Les membres de la brigade de lutte contre la criminalité économique en Inde ont mis un terme à l’activité criminelle d’un groupe soupçonné d’avoir réalisé plusieurs vols sur des comptes en banque en ligne. A l’issue d’une enquête ouverte après qu’une victime avait déposé plainte, deux résidents locaux ont été placés en garde à vue. Il s’agirait d’intervenants clés dans cette escroquerie permettant de voler de l’argent en déjouant l’identification à deux facteurs.

L’enquête a établi que les voleurs achetaient les données des utilisateurs de services de transactions bancaires par Internet sur le marché noir et les utilisaient pour transférer de l’argent sur des comptes intermédiaires. Pour que la victime ne puisse pas découvrir à temps le retrait, les escrocs bloquaient en son nom la carte SIM associée au compte en banque et sollicitaient un double qu’ils plaçaient dans leur téléphone. Après avoir enregistré la nouvelle carte SIM dans le système de transactions bancaires par Internet, les individus malintentionnés pouvaient intercepter les SMS contenant les mots de passe à usage unique des transactions que la banque envoyait au client ainsi que les notifications relatives aux transactions suspectes.
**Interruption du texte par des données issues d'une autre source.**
-- pv_equiv track=rewrite | github.com/BrainsyETH/OpenClaw-Scan | api/scanner_integration.py | _calculate_verdict
-- ===== SOURCE A (Python) =====
-- from typing import Dict, List, Optional
--
-- def _calculate_verdict(findings: List[Dict]) -> str:
--     """
--     Calculate overall verdict based on findings
--
--     Priority: CRITICAL > HIGH > MEDIUM > LOW > SAFE
--     """
--     if not findings:
--         return "SAFE"
--
--     severities = [f.get("severity", "UNKNOWN") for f in findings]
--
--     if "CRITICAL" in severities:
--         return "CRITICAL"
--     elif "HIGH" in severities:
--         return "HIGH"
--     elif "MEDIUM" in severities:
--         return "MEDIUM"
--     elif "LOW" in severities:
--         return "LOW"
--     else:
--         return "SAFE"
-- ===== SOURCE B (Python) =====
-- _RANK = {"CRITICAL": 0, "HIGH": 1, "MEDIUM": 2, "LOW": 3}
-- _LABELS = ["CRITICAL", "HIGH", "MEDIUM", "LOW", "SAFE"]
--
-- def _calculate_verdict(findings):
--     best = 4
--     for f in findings:
--         best = min(best, _RANK.get(f.get("severity", "UNKNOWN"), 4))
--     return _LABELS[best]
-- ===== Notes on version B (the rewrite author's own statement) =====
-- stated objective: idiomatic
-- what changed: Replaces the list comprehension plus four separate 'in severities' membership scans by a single min-rank pass over the findings using a severity->priority dict, indexing a label table at the end.
import Mathlib
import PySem

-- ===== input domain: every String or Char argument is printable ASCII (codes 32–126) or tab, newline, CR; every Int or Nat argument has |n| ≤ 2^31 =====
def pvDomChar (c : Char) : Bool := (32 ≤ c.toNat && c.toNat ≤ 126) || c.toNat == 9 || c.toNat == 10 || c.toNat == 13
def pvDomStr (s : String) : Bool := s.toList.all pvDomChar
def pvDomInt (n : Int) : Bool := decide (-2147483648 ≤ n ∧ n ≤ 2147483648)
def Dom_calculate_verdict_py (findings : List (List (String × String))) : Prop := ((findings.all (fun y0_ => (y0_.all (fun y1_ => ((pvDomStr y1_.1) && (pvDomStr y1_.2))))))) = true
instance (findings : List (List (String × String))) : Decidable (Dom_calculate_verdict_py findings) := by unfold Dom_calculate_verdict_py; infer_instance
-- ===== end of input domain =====

-- B replaces A's comprehension + four 'in severities' scans by a single min-rank pass
-- with a severity->priority dict and a label table (idiomatic; same return value).

-- ===== PORT A =====
def calculate_verdict_py (findings : List (List (String × String))) : String :=
  if findings = [] then "SAFE"
  else
    let severities := findings.map (fun f => (PySem.Dict.mk f).getD "severity" "UNKNOWN")
    if severities.contains "CRITICAL" then "CRITICAL"
    else if severities.contains "HIGH" then "HIGH"
    else if severities.contains "MEDIUM" then "MEDIUM"
    else if severities.contains "LOW" then "LOW"
    else "SAFE"

-- ===== PORT B =====
def pvRankOf (s : String) : Nat :=
  (PySem.Dict.ofList [("CRITICAL", 0), ("HIGH", 1), ("MEDIUM", 2), ("LOW", 3)]).getD s 4

def calculate_verdict_py_alt (findings : List (List (String × String))) : String :=
  let best := findings.foldl
    (fun b f => min b (pvRankOf ((PySem.Dict.mk f).getD "severity" "UNKNOWN"))) 4
  ["CRITICAL", "HIGH", "MEDIUM", "LOW", "SAFE"].getD best "SAFE"

-- ===== PRECONDITION & SPEC =====
def Spec_calculate_verdict_py (findings : List (List (String × String))) (out : String) : Prop := out = calculate_verdict_py_alt findings
instance (findings : List (List (String × String))) (out : String) : Decidable (Spec_calculate_verdict_py findings out) := by unfold Spec_calculate_verdict_py; infer_instance

-- ===== CLAIM (what is proved, stated in full; the proofs are below) =====
def Claim_equal_calculate_verdict_py : Prop := ∀ (findings : List (List (String × String))), Dom_calculate_verdict_py findings → Spec_calculate_verdict_py findings (calculate_verdict_py findings)

-- ===== LEMMAS AND PROOFS =====

theorem pvRankOf_eq (s : String) :
    pvRankOf s = if s = "CRITICAL" then 0 else if s = "HIGH" then 1
      else if s = "MEDIUM" then 2 else if s = "LOW" then 3 else 4 := by
  have hd : PySem.Dict.ofList [("CRITICAL", (0:Nat)), ("HIGH", 1), ("MEDIUM", 2), ("LOW", 3)]
      = PySem.Dict.mk [("CRITICAL", 0), ("HIGH", 1), ("MEDIUM", 2), ("LOW", 3)] := by decide
  simp only [pvRankOf, hd, PySem.Dict.getD_eq_get?_getD, PySem.Dict.get?_mk_cons]
  by_cases h1 : s = "CRITICAL"
  · simp [h1]
  · by_cases h2 : s = "HIGH"
    · simp [h2, h1]
    · by_cases h3 : s = "MEDIUM"
      · simp [h3, h1, h2]
      · by_cases h4 : s = "LOW"
        · simp [h4, h1, h2, h3]
        · simp [if_neg (Ne.symm h1), if_neg (Ne.symm h2), if_neg (Ne.symm h3),
            if_neg (Ne.symm h4), PySem.Dict.get?, h1, h2, h3, h4]
def pvSev (f : List (String × String)) : String := (PySem.Dict.mk f).getD "severity" "UNKNOWN"
def pvM (fs : List (List (String × String))) : Nat :=
  fs.foldl (fun b f => min b (pvRankOf (pvSev f))) 4
theorem pvM_foldl_min (fs : List (List (String × String))) :
    ∀ a b : Nat, fs.foldl (fun b f => min b (pvRankOf (pvSev f))) (min a b)
      = min a (fs.foldl (fun b f => min b (pvRankOf (pvSev f))) b) := by
  induction fs with
  | nil => intro a b; simp
  | cons f fs ih =>
      intro a b
      simp only [List.foldl_cons, min_assoc]
      exact ih a (min b (pvRankOf (pvSev f)))
theorem pvM_cons (f : List (String × String)) (fs : List (List (String × String))) :
    pvM (f :: fs) = min (pvRankOf (pvSev f)) (pvM fs) := by
  have h := pvM_foldl_min fs (pvRankOf (pvSev f)) 4
  simpa [pvM, min_comm] using h
theorem pvRankOf_eq' (s : String) :
    pvRankOf s = if "CRITICAL" = s then 0 else if "HIGH" = s then 1
      else if "MEDIUM" = s then 2 else if "LOW" = s then 3 else 4 := by
  by_cases h1 : s = "CRITICAL"
  · simp [pvRankOf_eq, h1]
  · by_cases h2 : s = "HIGH"
    · simp [pvRankOf_eq, h2]
    · by_cases h3 : s = "MEDIUM"
      · simp [pvRankOf_eq, h3]
      · by_cases h4 : s = "LOW"
        · simp [pvRankOf_eq, h4]
        · simp [pvRankOf_eq, h1, h2, h3, h4,
            Ne.symm h1, Ne.symm h2, Ne.symm h3, Ne.symm h4]
theorem pvM_char (fs : List (List (String × String))) :
    pvM fs =
      if (fs.map pvSev).contains "CRITICAL" then 0
      else if (fs.map pvSev).contains "HIGH" then 1
      else if (fs.map pvSev).contains "MEDIUM" then 2
      else if (fs.map pvSev).contains "LOW" then 3
      else 4 := by
  induction fs with
  | nil => simp [pvM]
  | cons f fs ih =>
      rw [pvM_cons, ih, pvRankOf_eq']
      simp only [List.map_cons, List.contains_cons]
      cases hc0 : (fs.map pvSev).contains "CRITICAL" <;>
        cases hc1 : (fs.map pvSev).contains "HIGH" <;>
        cases hc2 : (fs.map pvSev).contains "MEDIUM" <;>
        cases hc3 : (fs.map pvSev).contains "LOW" <;>
        by_cases h1 : "CRITICAL" = pvSev f <;>
        by_cases h2 : "HIGH" = pvSev f <;>
        by_cases h3 : "MEDIUM" = pvSev f <;>
        by_cases h4 : "LOW" = pvSev f <;>
        simp [hc0, hc1, hc2, hc3, h1, h2, h3, h4, beq_iff_eq, Nat.min_def]

-- ===== VERDICT (by name: the statement is the Claim_ definition above) =====
theorem calculate_verdict_py_spec : Claim_equal_calculate_verdict_py := by
  intro findings _
  unfold Spec_calculate_verdict_py calculate_verdict_py calculate_verdict_py_alt
  have hm : findings.foldl
      (fun b f => min b (pvRankOf ((PySem.Dict.mk f).getD "severity" "UNKNOWN"))) 4
      = pvM findings := rfl
  rw [hm, pvM_char]
  cases findings with
  | nil => rfl
  | cons f fs =>
      have hsev : (f :: fs).map (fun f => (PySem.Dict.mk f).getD "severity" "UNKNOWN")
          = (f :: fs).map pvSev := rfl
      simp only [hsev, reduceCtorEq, if_false]
      split_ifs <;> rfl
Il fallait agir vite : quand la victime se rendait compte que son numéro de téléphone portable était désactivé, elle tentait de vérifier l’état de son compte et du service auprès de l’opérateur de téléphonie mobile. Toutefois, la pratique démontre qu’il n’est pas toujours aisé de convaincre l’opérateur de téléphonie mobile dans cette situation. Les experts de Sophos évoquent un cas similaire survenu il y a trois ans lorsqu’un opérateur avait refusé pendant longtemps d’émettre une nouvelle carte SIM de rechange pour des victimes australiennes de vol d’identité car il pensait que l’abonné légitime voulait le rouler.

D’après les données de la police de Delhi, les victimes de cette escroquerie habitent principalement dans la capitale et dans d’autres villes du pays. La victime dont la plainte a été à l’origine de l’enquête a perdu 2 millions de roupies (soit plus de 37 000 dollars).